A collaborative research team, including bioanalytical neurochemist Alexander G. Zestos of American University, has identified a key signaling pathway that spurs beige fat cells to burn energy, revealing a possible target for obesity therapies in humans. The team, whose findings published today in Nature Medicine, conducted mouse studies to identify the brain receptor known as the CHRNA2 signaling pathway.
Zestos helped to develop the method that detected acetylcholine, fundamental to the pathway. The method detected acetylcholine and over 20 other neurotransmitters over a four-minute time period. Since many neurotransmitters play important roles in the brain, it is important to monitor them simultaneously and measure their concentration levels relative to one another.
The finding reveals insights into the communication taking place between the body's immune system and beige fat cells. Understanding this communication will be critical to developing therapies targeting beige fat to curb obesity. An additional discovery that nicotine causes the energy-burning process in beige fat, too, could answer questions about associations between weight and smoking.
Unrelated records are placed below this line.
-- pv_equiv track=rewrite | github.com/magiccodingman/Magic-AI-Wiki | Scripts/Dell-Server-Fan-Control.py | determine_fan_speed
-- ===== SOURCE A (Python) =====
-- def determine_fan_speed(gpu_temps, cpu_temps):
--     temps = gpu_temps + cpu_temps
--     fan_speed = 20  # Default fan speed
--     if any(temp > 75 for temp in temps):
--         fan_speed = 100
--     elif any(temp > 73 for temp in temps):
--         fan_speed = 90
--     elif any(temp > 70 for temp in temps):
--         fan_speed = 80
--     elif any(temp > 67 for temp in temps):
--         fan_speed = 75
--     elif any(temp > 65 for temp in temps):
--         fan_speed = 70
--     elif any(temp > 63 for temp in temps):
--         fan_speed = 65
--     elif any(temp > 60 for temp in temps):
--         fan_speed = 60
--     elif any(temp > 57 for temp in temps):
--         fan_speed = 55
--     elif any(temp > 55 for temp in temps):
--         fan_speed = 50
--     elif any(temp > 53 for temp in temps):
--         fan_speed = 45
--     elif any(temp > 50 for temp in temps):
--         fan_speed = 40
--     elif any(temp > 45 for temp in temps):
--         fan_speed = 35
--     elif any(temp > 40 for temp in temps):
--         fan_speed = 30
--     return fan_speed
-- ===== SOURCE B (Python) =====
-- _FAN_TABLE = [(75, 100), (73, 90), (70, 80), (67, 75), (65, 70), (63, 65),
--               (60, 60), (57, 55), (55, 50), (53, 45), (50, 40), (45, 35), (40, 30)]
--
-- def determine_fan_speed(gpu_temps, cpu_temps):
--     temps = gpu_temps + cpu_temps
--     if not temps:
--         return 20
--     m = max(temps)
--     for limit, speed in _FAN_TABLE:
--         if m > limit:
--             return speed
--     return 20
-- ===== Notes on version B (the rewrite author's own statement) =====
-- stated objective: simpler
-- what changed: Replaces the 13-branch chain of any() scans (each a full pass over the list) with a single max() pass followed by a lookup in an ordered (limit, speed) table.
import Mathlib
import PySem

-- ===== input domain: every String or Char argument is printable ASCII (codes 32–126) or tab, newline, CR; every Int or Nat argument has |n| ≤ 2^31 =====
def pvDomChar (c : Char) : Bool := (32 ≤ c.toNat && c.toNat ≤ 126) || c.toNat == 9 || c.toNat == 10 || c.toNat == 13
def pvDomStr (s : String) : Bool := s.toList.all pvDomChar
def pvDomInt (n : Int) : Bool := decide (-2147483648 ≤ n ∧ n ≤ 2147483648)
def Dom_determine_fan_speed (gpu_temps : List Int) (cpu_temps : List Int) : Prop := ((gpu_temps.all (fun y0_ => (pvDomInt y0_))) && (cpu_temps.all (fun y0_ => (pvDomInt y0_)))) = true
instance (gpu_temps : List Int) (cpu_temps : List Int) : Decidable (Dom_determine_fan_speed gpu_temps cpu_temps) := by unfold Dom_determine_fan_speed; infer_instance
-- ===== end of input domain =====

-- B replaces A's 13 separate any() scans by one max() pass and an ordered (limit, speed) table lookup (simpler).


-- ===== PORT A =====
-- literal transliteration of A: a chain of any(temp > c) scans over the concatenated list
def determine_fan_speed (gpu_temps : List Int) (cpu_temps : List Int) : Int :=
  let temps := gpu_temps ++ cpu_temps
  if temps.any (fun temp => decide (temp > 75)) then 100
  else if temps.any (fun temp => decide (temp > 73)) then 90
  else if temps.any (fun temp => decide (temp > 70)) then 80
  else if temps.any (fun temp => decide (temp > 67)) then 75
  else if temps.any (fun temp => decide (temp > 65)) then 70
  else if temps.any (fun temp => decide (temp > 63)) then 65
  else if temps.any (fun temp => decide (temp > 60)) then 60
  else if temps.any (fun temp => decide (temp > 57)) then 55
  else if temps.any (fun temp => decide (temp > 55)) then 50
  else if temps.any (fun temp => decide (temp > 53)) then 45
  else if temps.any (fun temp => decide (temp > 50)) then 40
  else if temps.any (fun temp => decide (temp > 45)) then 35
  else if temps.any (fun temp => decide (temp > 40)) then 30
  else 20

-- ===== PORT B =====
-- the ordered (limit, speed) table of Source B
def fanTable : List (Int × Int) :=
  [(75, 100), (73, 90), (70, 80), (67, 75), (65, 70), (63, 65),
   (60, 60), (57, 55), (55, 50), (53, 45), (50, 40), (45, 35), (40, 30)]

-- the 'for limit, speed in _FAN_TABLE: if m > limit: return speed' loop
def fanLookup (m : Int) : List (Int × Int) → Int
  | [] => 20
  | (limit, speed) :: rest => if m > limit then speed else fanLookup m rest

-- literal transliteration of B: one max pass, then the table lookup
def determine_fan_speed_alt (gpu_temps : List Int) (cpu_temps : List Int) : Int :=
  match gpu_temps ++ cpu_temps with
  | [] => 20
  | t :: ts => fanLookup (ts.foldl max t) fanTable

-- ===== PRECONDITION & SPEC =====
def Spec_determine_fan_speed (gpu_temps : List Int) (cpu_temps : List Int) (out : Int) : Prop := out = determine_fan_speed_alt gpu_temps cpu_temps
instance (gpu_temps : List Int) (cpu_temps : List Int) (out : Int) : Decidable (Spec_determine_fan_speed gpu_temps cpu_temps out) := by unfold Spec_determine_fan_speed; infer_instance

-- ===== CLAIM (what is proved, stated in full; the proofs are below) =====
def Claim_equal_determine_fan_speed : Prop := ∀ (gpu_temps : List Int) (cpu_temps : List Int), Dom_determine_fan_speed gpu_temps cpu_temps → Spec_determine_fan_speed gpu_temps cpu_temps (determine_fan_speed gpu_temps cpu_temps)

-- ===== LEMMAS AND PROOFS =====
-- any (· > c) = true on a nonempty list is exactly 'max of the list > c'
theorem any_gt_iff_max (t : Int) (ts : List Int) (c : Int) :
    ((t :: ts).any (fun x => decide (x > c)) = true) ↔ ts.foldl max t > c := by
  induction ts generalizing t with
  | nil => simp
  | cons u us ih =>
    rw [List.foldl_cons, ← ih (max t u)]
    simp only [List.any_cons, List.any_eq_true, Bool.or_eq_true, decide_eq_true_eq,
      lt_max_iff]
    tauto

-- ===== VERDICT (by name: the statement is the Claim_ definition above) =====
theorem determine_fan_speed_spec : Claim_equal_determine_fan_speed := by
  intro gpu cpu _
  unfold Spec_determine_fan_speed determine_fan_speed determine_fan_speed_alt
  cases h : gpu ++ cpu with
  | nil => simp
  | cons t ts =>
    simp only [any_gt_iff_max, fanTable, fanLookup]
"This is a very exciting discovery for this pathway. Until recently, we thought this pathway primarily existed in brain cells, the neuromuscular junction, and affected neuronal signaling, and we didn't know it was prevalent in certain fat cells," Zestos said. "It raises all sorts of new questions. Is it the density of the receptors that a person has, or is it the way the receptors are activated, that contributes to one's ability to gain or lose weight? What is the connection between smoking and weight loss or weight gain?"
Scientific understanding of beige fat is in its early stages. Many aspects of how the cells function are not yet known. It's only recently that scientists found beige fat cells in human adults and noted their role in burning energy, resulting in improved metabolic health.
Beige fat cells help organisms defend against severe cold. As part of the immune response to cold, beige fat gets made by the brown fat mixing with small concentrations of white fat. The new research verifies the CHRNA2 signaling pathway is active when brown fat gets converted into energy to protect against cold. In mice, beige fat allows them to shiver to ward off cold. When the team deactivated CHRNA2 in mice, they weren't able to protect against cold and they gained weight.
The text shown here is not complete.